-------- EXTRACTED RECORDS

-- pv_equiv track=rewrite | github.com/starkworld/CodeSignals-Practice | palindromeRearranging.py | palindromeRearranging
-- ===== SOURCE A (Python) =====
-- def palindromeRearranging(inputString):
--     no_of_char = 256
--     cnt = [0] * no_of_char
--     for i in range(len(inputString)):
--         cnt[ord(inputString[i])] = cnt[ord(inputString[i])] + 1
--
--     odd = 0
--     for i in range(0, no_of_char):
--         if cnt[i] & 1:
--             odd = odd + 1
--         if odd > 1:
--             return False
--     return True
-- ===== SOURCE B (Python) =====
-- def palindromeRearranging(inputString):
--     odd = set()
--     for ch in inputString:
--         if ch in odd:
--             odd.remove(ch)
--         else:
--             odd.add(ch)
--     return len(odd) <= 1
-- ===== Notes on version B (the rewrite author's own statement) =====
-- stated objective: idiomatic
-- what changed: Replaces the 256-slot frequency table plus a second 256-step parity scan with a single pass that toggles each character in a set of characters seen an odd number of times, returning len(odd) <= 1.
import Mathlib
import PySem

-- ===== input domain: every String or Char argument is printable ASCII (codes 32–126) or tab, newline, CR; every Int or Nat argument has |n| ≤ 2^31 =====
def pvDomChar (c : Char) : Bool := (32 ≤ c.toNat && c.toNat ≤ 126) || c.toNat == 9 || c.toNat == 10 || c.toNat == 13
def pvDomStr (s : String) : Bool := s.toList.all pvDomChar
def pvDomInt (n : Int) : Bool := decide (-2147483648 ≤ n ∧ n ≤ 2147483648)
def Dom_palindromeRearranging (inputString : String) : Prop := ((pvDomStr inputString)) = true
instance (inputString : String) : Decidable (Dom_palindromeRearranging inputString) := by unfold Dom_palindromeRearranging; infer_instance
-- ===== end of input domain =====

-- B replaces A's 256-slot frequency table and second parity scan with one pass
-- toggling a set of odd-count characters (idiomatic; same return value on Dom).


-- ===== PORT A =====
-- counts are nonnegative Python ints, represented as Nat; under Dom every index
-- ord(c) ≤ 126 < 256 is in range, so List.set / List.getD are exact for cnt[i].
def pvCntLoop : List Char → List Nat → List Nat
  | [], cnt => cnt
  | c :: rest, cnt => pvCntLoop rest (cnt.set c.toNat (cnt.getD c.toNat 0 + 1))

def pvOddLoop : List Nat → Nat → Bool
  | [], _ => true
  | x :: rest, odd =>
    let odd' := if x &&& 1 ≠ 0 then odd + 1 else odd
    if odd' > 1 then false else pvOddLoop rest odd'

def palindromeRearranging (inputString : String) : Bool :=
  pvOddLoop (pvCntLoop inputString.toList (List.replicate 256 0)) 0

-- ===== PORT B =====
-- Python's guarded `odd.remove(ch)` (never raises under the membership test) is Set.discard.
def pvStep (s : PySem.Set Char) (c : Char) : PySem.Set Char :=
  if PySem.Set.contains s c then PySem.Set.discard s c else PySem.Set.add s c

def palindromeRearranging_alt (inputString : String) : Bool :=
  decide (PySem.Set.len (inputString.toList.foldl pvStep PySem.Set.empty) ≤ 1)

-- ===== PRECONDITION & SPEC =====
def Spec_palindromeRearranging (inputString : String) (out : Bool) : Prop := out = palindromeRearranging_alt inputString
instance (inputString : String) (out : Bool) : Decidable (Spec_palindromeRearranging inputString out) := by unfold Spec_palindromeRearranging; infer_instance

-- ===== CLAIM (what is proved, stated in full; the proofs are below) =====
def Claim_equal_palindromeRearranging : Prop := ∀ (inputString : String), Dom_palindromeRearranging inputString → Spec_palindromeRearranging inputString (palindromeRearranging inputString)

-- ===== LEMMAS AND PROOFS =====

theorem pvCntLoop_length (l : List Char) (cnt : List Nat) :
    (pvCntLoop l cnt).length = cnt.length := by
  induction l generalizing cnt with
  | nil => rfl
  | cons c rest ih => simp [pvCntLoop, ih]

theorem pvCntLoop_getD (l : List Char) (cnt : List Nat) (i : Nat)
    (h : ∀ c ∈ l, c.toNat < cnt.length) :
    (pvCntLoop l cnt).getD i 0 = cnt.getD i 0 + l.countP (fun c => decide (c.toNat = i)) := by
  induction l generalizing cnt with
  | nil => simp [pvCntLoop]
  | cons c rest ih =>
    have hc : c.toNat < cnt.length := h c (List.mem_cons_self ..)
    have hr : ∀ d ∈ rest, d.toNat < (cnt.set c.toNat (cnt.getD c.toNat 0 + 1)).length := by
      intro d hd; simpa using h d (List.mem_cons_of_mem _ hd)
    rw [pvCntLoop, ih _ hr]
    have hset : (cnt.set c.toNat (cnt.getD c.toNat 0 + 1)).getD i 0 =
        if i = c.toNat then cnt.getD c.toNat 0 + 1 else cnt.getD i 0 := by
      rcases eq_or_ne i c.toNat with h1 | h1
      · subst h1
        rw [if_pos rfl, List.getD_eq_getElem _ _ (by simpa using hc)]
        simp [hc]
      · rw [if_neg h1]
        simp only [List.getD_eq_getElem?_getD, List.getElem?_set]
        rw [if_neg (fun hh => h1 hh.symm)]
    rw [hset, List.countP_cons]
    by_cases hic : i = c.toNat
    · simp [hic, eq_comm]
      omega
    · simp [hic, eq_comm]

theorem pvOddLoop_eq (l : List Nat) (odd : Nat) (h : odd ≤ 1) :
    pvOddLoop l odd = decide (odd + l.countP (fun x => decide (x % 2 = 1)) ≤ 1) := by
  induction l generalizing odd with
  | nil => simp [pvOddLoop]; omega
  | cons x rest ih =>
    rw [pvOddLoop]
    rcases Nat.mod_two_eq_zero_or_one x with hx | hx
    · have h1 : ¬ (x &&& 1 ≠ 0) := by simp [Nat.and_one_is_mod, hx]
      rw [if_neg h1, if_neg (show ¬ odd > 1 by omega), ih odd h, List.countP_cons]
      simp [hx]
    · have h1 : (x &&& 1 ≠ 0) := by simp [Nat.and_one_is_mod, hx]
      rw [if_pos h1, List.countP_cons]
      by_cases ho : odd = 0
      · subst ho
        rw [if_neg (show ¬ (0 + 1 : Nat) > 1 by omega), ih (0 + 1) (by omega)]
        rw [Bool.eq_iff_iff]
        simp only [decide_eq_true_eq, hx]
        simp
      · have ho1 : odd = 1 := by omega
        subst ho1
        rw [if_pos (show (1 + 1 : Nat) > 1 by omega)]
        symm
        rw [decide_eq_false_iff_not]
        simp [hx]

-- characterisation of B's toggle set: after the fold it holds exactly the
-- characters whose membership parity differs from the start set by the count in l
theorem pvToggle_inv (l : List Char) (s : PySem.Set Char) (hs : s.Nodup) :
    (l.foldl pvStep s).Nodup ∧
      ∀ c, c ∈ l.foldl pvStep s ↔ (c ∈ s ↔ ¬ Odd (l.count c)) := by
  induction l generalizing s with
  | nil =>
    refine ⟨hs, fun c => ?_⟩
    simp
  | cons x rest ih =>
    have hs' : (pvStep s x).Nodup := by
      simp only [pvStep]
      split_ifs
      · exact List.Nodup.filter _ hs
      · exact PySem.Set.nodup_add s x hs
    obtain ⟨hn, hm⟩ := ih (pvStep s x) hs'
    refine ⟨by simpa [List.foldl_cons] using hn, fun c => ?_⟩
    rw [List.foldl_cons, hm c]
    have hmem : c ∈ pvStep s x ↔ (if c = x then c ∉ s else c ∈ s) := by
      by_cases hin : x ∈ s <;> by_cases hcx : c = x <;>
        simp [pvStep, PySem.Set.discard, PySem.Set.add, PySem.Set.contains,
              List.mem_filter, hin, hcx]
    rw [hmem]
    by_cases hcx : c = x
    · subst hcx
      rw [if_pos rfl, List.count_cons]
      simp only [BEq.rfl, if_pos]
      rw [Nat.odd_add_one]
      by_cases h1 : c ∈ s <;> by_cases h2 : Odd (rest.count c) <;> simp [h1, h2]
    · rw [if_neg hcx]
      have hxc : (x == c) = false := beq_eq_false_iff_ne.mpr (Ne.symm hcx)
      rw [List.count_cons, hxc]
      simp

theorem char_toNat_inj : Function.Injective Char.toNat := by
  intro a b h
  exact Char.ext (by exact_mod_cast UInt32.toNat_inj.mp h)

theorem countP_code_eq_count (l : List Char) (c : Char) :
    l.countP (fun x => decide (x.toNat = c.toNat)) = l.count c := by
  rw [List.count]
  apply List.countP_congr
  intro x _
  simp only [decide_eq_true_eq, beq_iff_eq]
  exact ⟨fun h => char_toNat_inj h, fun h => by rw [h]⟩

-- main bridge: the number of odd slots in A's table equals the size of B's toggle set
theorem main_bridge (l : List Char) (hdom : ∀ c ∈ l, c.toNat < 256) :
    (List.range 256).countP
        (fun i => decide ((l.countP (fun c => decide (c.toNat = i))) % 2 = 1)) =
      (l.foldl pvStep PySem.Set.empty).length := by
  obtain ⟨hnd, hmem⟩ := pvToggle_inv l PySem.Set.empty (by simp [PySem.Set.empty])
  have hmem' : ∀ c, c ∈ l.foldl pvStep PySem.Set.empty ↔ Odd (l.count c) := by
    intro c
    rw [hmem c]
    simp [PySem.Set.empty]
  have hperm : List.Perm
      ((List.range 256).filter
        (fun i => decide ((l.countP (fun c => decide (c.toNat = i))) % 2 = 1)))
      ((l.foldl pvStep PySem.Set.empty).map Char.toNat) := by
    rw [List.perm_ext_iff_of_nodup (List.nodup_range.filter _) (hnd.map char_toNat_inj)]
    intro i
    simp only [List.mem_filter, List.mem_range, List.mem_map, decide_eq_true_eq]
    constructor
    · rintro ⟨hi, hqi⟩
      have hpos : 0 < l.countP (fun c => decide (c.toNat = i)) := by
        rcases Nat.eq_zero_or_pos (l.countP (fun c => decide (c.toNat = i))) with h0 | hp
        · rw [h0] at hqi; omega
        · exact hp
      obtain ⟨c, hcl, hci⟩ := List.countP_pos_iff.mp hpos
      have hci' : c.toNat = i := by simpa using hci
      refine ⟨c, ?_, hci'⟩
      rw [hmem' c, Nat.odd_iff, ← countP_code_eq_count l c, hci']
      exact hqi
    · rintro ⟨c, hcT, hci⟩
      have hodd : Odd (l.count c) := (hmem' c).mp hcT
      have hcl : c ∈ l := by
        by_contra hno
        rw [List.count_eq_zero_of_not_mem hno] at hodd
        simp at hodd
      refine ⟨hci ▸ hdom c hcl, ?_⟩
      rw [← hci, countP_code_eq_count l c]
      exact Nat.odd_iff.mp hodd
  rw [List.countP_eq_length_filter, hperm.length_eq, List.length_map]

theorem cnt_eq_map (l : List Char) (hdom : ∀ c ∈ l, c.toNat < 256) :
    pvCntLoop l (List.replicate 256 0) =
      (List.range 256).map (fun i => l.countP (fun c => decide (c.toNat = i))) := by
  apply List.ext_getElem
  · rw [pvCntLoop_length, List.length_replicate, List.length_map, List.length_range]
  · intro i h1 h2
    have hi : i < 256 := by
      rw [pvCntLoop_length, List.length_replicate] at h1; exact h1
    have hgd := pvCntLoop_getD l (List.replicate 256 0) i
      (by intro c hc; rw [List.length_replicate]; exact hdom c hc)
    rw [List.getD_eq_getElem _ _ h1] at hgd
    have hrep : (List.replicate 256 (0 : Nat)).getD i 0 = 0 := by
      rw [List.getD_eq_getElem?_getD, List.getElem?_replicate]
      split <;> rfl
    rw [hrep, Nat.zero_add] at hgd
    rw [List.getElem_map, List.getElem_range, hgd]

-- ===== VERDICT (by name: the statement is the Claim_ definition above) =====
theorem palindromeRearranging_spec : Claim_equal_palindromeRearranging := by
  intro s hdom
  unfold Spec_palindromeRearranging palindromeRearranging palindromeRearranging_alt
  have hdom' : ∀ c ∈ s.toList, c.toNat < 256 := by
    intro c hc
    have := (List.all_eq_true.mp hdom) c hc
    simp only [pvDomChar, Bool.or_eq_true, Bool.and_eq_true, decide_eq_true_eq, beq_iff_eq]
      at this
    omega
  rw [cnt_eq_map s.toList hdom', pvOddLoop_eq _ 0 (by omega), List.countP_map]
  have hcomp : ((fun x => decide (x % 2 = 1)) ∘
      fun i => s.toList.countP (fun c => decide (c.toNat = i)))
      = fun i => decide (s.toList.countP (fun c => decide (c.toNat = i)) % 2 = 1) := rfl
  rw [hcomp, main_bridge s.toList hdom', Nat.zero_add]
  rw [Bool.eq_iff_iff]
  simp only [decide_eq_true_eq, PySem.Set.len]
  exact ⟨fun h => by exact_mod_cast h, fun h => by exact_mod_cast h⟩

----------------

Where a line of the data holds the word "what", copy that line.

-- what changed: Replaces the 256-slot frequency table plus a second 256-step parity scan with a single pass that toggles each character in a set of characters seen an odd number of times, returning len(odd) <= 1.
-- ===== CLAIM (what is proved, stated in full; the proofs are below) =====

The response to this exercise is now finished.